Первым из толпы, расталкивая непроворных, вышел здоровенный мужчина, бледный, но по внешнему виду здоровья отменного: "Слуга божий, штатный провокатор", — не удержался Амаута. Тихо так не удержался, почти не шевеля губами, но лейтенант его услышал.
— Благословляю! — обнадежил решительного жрец.
"Скорее бы кончилась волынка, — подумал по этому поводу здоровенный. А то затянут, как всегда".
"Развелось умников, шагу ступить нельзя. Жечь! Жечь!" — высоким и худым был второй. Вышел, дрогнув тонкими губами, посмотрел на жреца.
— Благословляю!
Все молчали. Только потрескивал костерок, да вздыхала толпа, даже не вздыхала, а так, переводила дыхание, когда выходил очередной доброволец да жрец произносил свое.
"Доброе дело у бога зачтется. Может, свой грех там закрою", — вышел широкоплечий, средних лет.
— Благословляю!
"На дистанции почти все меня обошли, но тут я не буду последним!" застыл перед жрецом парень.
— Благословляю!
"Раз-другой на глаза попадусь, — может, срок испытания скостят", вышел ремесленник из третьей зоны.
— Благословляю!
"Не мое бы это, конечно, дело, но участвовать лично хоть в одном местном обряде — нелишне, будет о чем вспомнить.

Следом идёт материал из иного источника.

-- pv_equiv track=rewrite | github.com/fvadzim/implementations | spoon.py | get_command_list
-- ===== SOURCE A (Python) =====
-- def get_command_list(code):
--     possible_commands = [
--         "1", "000", "010", "011",
--         "00100", "0011", "001010", "0010110"]
--
--     if any(symbol not in ('0', '1', '\n', ' ') for symbol in code):
--         raise SyntaxError(
--             "Spoon code should consist of binary symbols only")
--     spoon_commands = []
--     spoon_sub_code = code.split()
--     for sub_code in spoon_sub_code:
--         start = 0
--         while start < len(sub_code):
--             is_command_found = False
--             for possible_command in possible_commands:
--                 if sub_code[start: start + len(possible_command)] \
--                         == possible_command:
--                     spoon_commands += possible_command
--                     start += len(possible_command)
--                     is_command_found = True
--             if not is_command_found:
--                 raise SyntaxError("Unexpected commands found")
--     return spoon_commands
-- ===== SOURCE B (Python) =====
-- def get_command_list(code):
--     if any(symbol not in ('0', '1', '\n', ' ') for symbol in code):
--         raise SyntaxError(
--             "Spoon code should consist of binary symbols only")
--     commands = [
--         "1", "000", "010", "011",
--         "00100", "0011", "001010", "0010110"]
--     result = []
--     for token in code.split():
--         # ok[j - i] says whether token[j:] decomposes into commands;
--         # built right-to-left, so ok[0] is the answer for token[i:].
--         ok = [True]
--         for i in range(len(token) - 1, -1, -1):
--             ok = [any(token[i:i + len(c)] == c and ok[len(c) - 1]
--                       for c in commands)] + ok
--         if not ok[0]:
--             raise SyntaxError("Unexpected commands found")
--         result.extend(token)
--     return result
-- ===== Notes on version B (the rewrite author's own statement) =====
-- stated objective: alternative
-- what changed: A repeatedly sweeps the fixed command list over each token, appending every command that happens to match as the position advances inside one sweep; B instead builds, per token, a right-to-left decomposability table (ok[i] = token[i:] is a concatenation of commands) and emits the token's characters when ok[0] holds, keeping both SyntaxError guards and messages.
import Mathlib
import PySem

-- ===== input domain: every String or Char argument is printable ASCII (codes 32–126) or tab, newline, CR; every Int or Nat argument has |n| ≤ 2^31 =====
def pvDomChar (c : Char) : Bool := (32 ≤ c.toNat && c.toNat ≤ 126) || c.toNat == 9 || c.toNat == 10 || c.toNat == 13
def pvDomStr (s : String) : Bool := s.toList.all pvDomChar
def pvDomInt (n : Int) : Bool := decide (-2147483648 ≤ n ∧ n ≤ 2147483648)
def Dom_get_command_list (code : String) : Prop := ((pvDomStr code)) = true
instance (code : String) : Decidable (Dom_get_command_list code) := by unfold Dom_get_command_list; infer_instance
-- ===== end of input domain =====

-- B replaces A's multi-match greedy pass parser by a per-token backward DP (decomposability table);
-- objective: alternative algorithm of similar cost. Both error paths of the Pythons raise SyntaxError;
-- those inputs are excluded by Pre_ and the ports return [] on them.

-- the Spoon command set (shared constant of both programs)
def spoonCmds : List (List Char) :=
  [['1'], ['0','0','0'], ['0','1','0'], ['0','1','1'],
   ['0','0','1','0','0'], ['0','0','1','1'],
   ['0','0','1','0','1','0'], ['0','0','1','0','1','1','0']]

-- `spoon_commands += possible_command` / `result.extend(token)`: one 1-char string per character
def pvCharsOf (cs : List Char) : List String := cs.map (fun ch => String.mk [ch])

-- ===== PORT A =====
-- inner `for possible_command in possible_commands` loop; state = (spoon_commands, start, is_command_found)
-- sub_code[start:start+len(c)] == c with start ≥ 0 is exactly (drop start).take (len c) = c
def pvPassStep (t : List Char) (s : List String × Nat × Bool) (c : List Char) : List String × Nat × Bool :=
  if (t.drop s.2.1).take c.length = c then
    (s.1 ++ pvCharsOf c, s.2.1 + c.length, true)
  else s

-- the `while start < len(sub_code)` loop; fuel t.length + 1 suffices because every pass that
-- continues strictly increases start (proved below); none = the SyntaxError path (outside Pre_)
def pvLoopA (t : List Char) : Nat → Nat → List String → Option (List String)
  | 0, _, _ => none
  | fuel+1, start, acc =>
    if start < t.length then
      let r := spoonCmds.foldl (pvPassStep t) (acc, start, false)
      if r.2.2 then pvLoopA t fuel r.2.1 r.1 else none
    else some acc

def get_command_list (code : String) : List String :=
  -- `raise SyntaxError(...)` paths are excluded by Pre_; the port returns [] there
  if code.toList.any (fun ch => !(ch == '0' || ch == '1' || ch == '\n' || ch == ' ')) then []
  else
    ((PySem.Chars.split₀ code.toList).foldl
      (fun (acc? : Option (List String)) tok =>
        acc?.bind (fun acc => pvLoopA tok (tok.length + 1) 0 acc))
      (some [])).getD []

-- ===== PORT B =====
-- one step of the backward DP: prepend ok[i] computed from the already-built suffix table;
-- Python's ok[len(c)-1] is reached only under the short-circuiting slice test, hence in range (getD exact)
def pvOkStep (t : List Char) (ok : List Bool) (i : Nat) : List Bool :=
  (spoonCmds.any (fun c => decide ((t.drop i).take c.length = c) && ok.getD (c.length - 1) false)) :: ok

-- `for i in range(len(token)-1, -1, -1)` = reversed range(len(token)); answer is ok[0]
def pvTokenOk (t : List Char) : Bool :=
  (((List.range t.length).reverse).foldl (pvOkStep t) [true]).getD 0 false

def get_command_list_alt (code : String) : List String :=
  if code.toList.any (fun ch => !(ch == '0' || ch == '1' || ch == '\n' || ch == ' ')) then []
  else
    ((PySem.Chars.split₀ code.toList).foldl
      (fun (acc? : Option (List String)) tok =>
        acc?.bind (fun acc => if pvTokenOk tok then some (acc ++ pvCharsOf tok) else none))
      (some [])).getD []

-- ===== PRECONDITION & SPEC =====
-- membership in the regular language (1|000|010|011|00100|0011|001010|0010110)+ ∪ {ε},
-- by bounded recursion (the bound y.length only makes the recursion structural; each step drops ≥ 1 char)
def decompN : Nat → List Char → Bool
  | 0, y => y.isEmpty
  | n+1, y =>
    if y.isEmpty then true
    else
      (List.isPrefixOf ['1'] y && decompN n (y.drop 1)) ||
      (List.isPrefixOf ['0','0','0'] y && decompN n (y.drop 3)) ||
      (List.isPrefixOf ['0','1','0'] y && decompN n (y.drop 3)) ||
      (List.isPrefixOf ['0','1','1'] y && decompN n (y.drop 3)) ||
      (List.isPrefixOf ['0','0','1','0','0'] y && decompN n (y.drop 5)) ||
      (List.isPrefixOf ['0','0','1','1'] y && decompN n (y.drop 4)) ||
      (List.isPrefixOf ['0','0','1','0','1','0'] y && decompN n (y.drop 6)) ||
      (List.isPrefixOf ['0','0','1','0','1','1','0'] y && decompN n (y.drop 7))

def decomp (y : List Char) : Bool := decompN y.length y

-- Pre_ = exactly the inputs where A returns: every character is one of the four A accepts
-- (zero, one, newline, space), and every whitespace-separated token lies in the command
-- language (else A raises SyntaxError)
def Pre_get_command_list (code : String) : Prop :=
  (code.toList.all (fun ch => ch == '0' || ch == '1' || ch == '\n' || ch == ' ')) = true ∧
  ((PySem.Chars.split₀ code.toList).all (fun tok => decomp tok)) = true

instance (code : String) : Decidable (Pre_get_command_list code) := by
  unfold Pre_get_command_list; infer_instance

def pvWitness_get_command_list : String := "0011 1\n000010"

def Spec_get_command_list (code : String) (out : List String) : Prop := out = get_command_list_alt code
instance (code : String) (out : List String) : Decidable (Spec_get_command_list code out) := by unfold Spec_get_command_list; infer_instance

-- ===== CLAIM (what is proved, stated in full; the proofs are below) =====
def Claim_equal_get_command_list : Prop := ∀ (code : String), Dom_get_command_list code → Pre_get_command_list code → Spec_get_command_list code (get_command_list code)

-- ===== LEMMAS AND PROOFS =====

-- no command is a proper prefix of another
theorem pv_cmds_prefix_incomp :
    ∀ c₁ ∈ spoonCmds, ∀ c₂ ∈ spoonCmds, c₁.isPrefixOf c₂ = true → c₁ = c₂ := by
  decide

theorem pv_cmds_len : ∀ c ∈ spoonCmds, 0 < c.length ∧ c.length ≤ 7 := by decide

-- at most one command can match at any position
theorem pv_cmd_unique {c₁ c₂ : List Char} {y : List Char}
    (h₁ : c₁ ∈ spoonCmds) (h₂ : c₂ ∈ spoonCmds) (p₁ : c₁ <+: y) (p₂ : c₂ <+: y) : c₁ = c₂ := by
  rcases List.prefix_or_prefix_of_prefix p₁ p₂ with h | h
  · exact pv_cmds_prefix_incomp c₁ h₁ c₂ h₂ (List.isPrefixOf_iff_prefix.2 h)
  · exact (pv_cmds_prefix_incomp c₂ h₂ c₁ h₁ (List.isPrefixOf_iff_prefix.2 h)).symm

theorem pv_isPrefixOf_take (c y : List Char) : c.isPrefixOf y = decide (y.take c.length = c) := by
  by_cases h : c <+: y
  · simp [List.isPrefixOf_iff_prefix.2 h, (List.prefix_iff_eq_take.1 h).symm]
  · have : ¬ y.take c.length = c := fun he => h (List.prefix_iff_eq_take.2 he.symm)
    simp [this]
    exact Bool.eq_false_iff.2 (fun he => h (List.isPrefixOf_iff_prefix.1 he))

Тем более, что тут власти предержащие сами себе "козу устроили". Это ж золотое дело для них! Прошляпили, чинуши. Взяв на вооружение передовой опыт, составили бы на каждого досье, завели бы картотеки: "то задержан, кто замечен, а кто склонен. Этот тип — родоначальник бюрократии, способный задавить страну, отбросить ее на сотни лет. Перевороты совершают неграмотные, и во время всех восстаний первыми летели в огонь бумаги. Так что объективно он — по ту сторону баррикад. И раз уж выпала такая возможность, я внесу свой скромный вклад в спасение всех этих простых, неиспорченных цивилизацией людей от незнакомой им гидры грамотности. Я — за!".
— Благословляю!
"Я ведь согласился, согласился, я все сделаю сам. Зачем они меня подталкивают? Я не хотел этого, учитель! Но иначе не могу я, я ведь не только за свою шкуру пекусь. Я теперь — единственный, кто знает знаки-буквы, и должен сохранить свою голову, чтобы продолжать общее дело. Они сказали, что без "этого" отречение не будет полным. И потом, они ведь мучили меня, если бы вы знали, как они мучили меня, учитель! Я вынужден. Простите, если можно. По правде говоря, я даже не знаю, поможет это или нет. Все-таки они, наверное, убьют меня потом. Не так пышно, конечно, удушат просто — и все. Но один шанс пока есть: а вдруг поверят? А вдруг действительно отпустят? Надо поторопиться, чтобы успеть. Простите, учитель!".
— Благословляю!
"Разве ж можно — холеру? Как тот раз холера была, считай что вся деревня вымерла. Нельзя такого оставлять, он всех поубивает. А у меня четырнадцать душ, с внучатами. Нельзя".
— Благословляю!
"Что-то приуныла толпа. Никто не выходит. Вон, даже старикан поперся, а все равно недобор. Интересно как... будет корчиться, вот — был, есть и сейчас, а не станет его. Неужели больше никого не найдется? А, была-не была. Запалим дядю".
— Благословляю.
Не находилось больше никого. Тысячи ждали с любопытством и нетерпением — а ведь не шли. Между тем в законе сказано четко: десять добровольцев из народа должны зажечь костер разом. Народ сам казнит тех, кто злоумышляет против бога и людей.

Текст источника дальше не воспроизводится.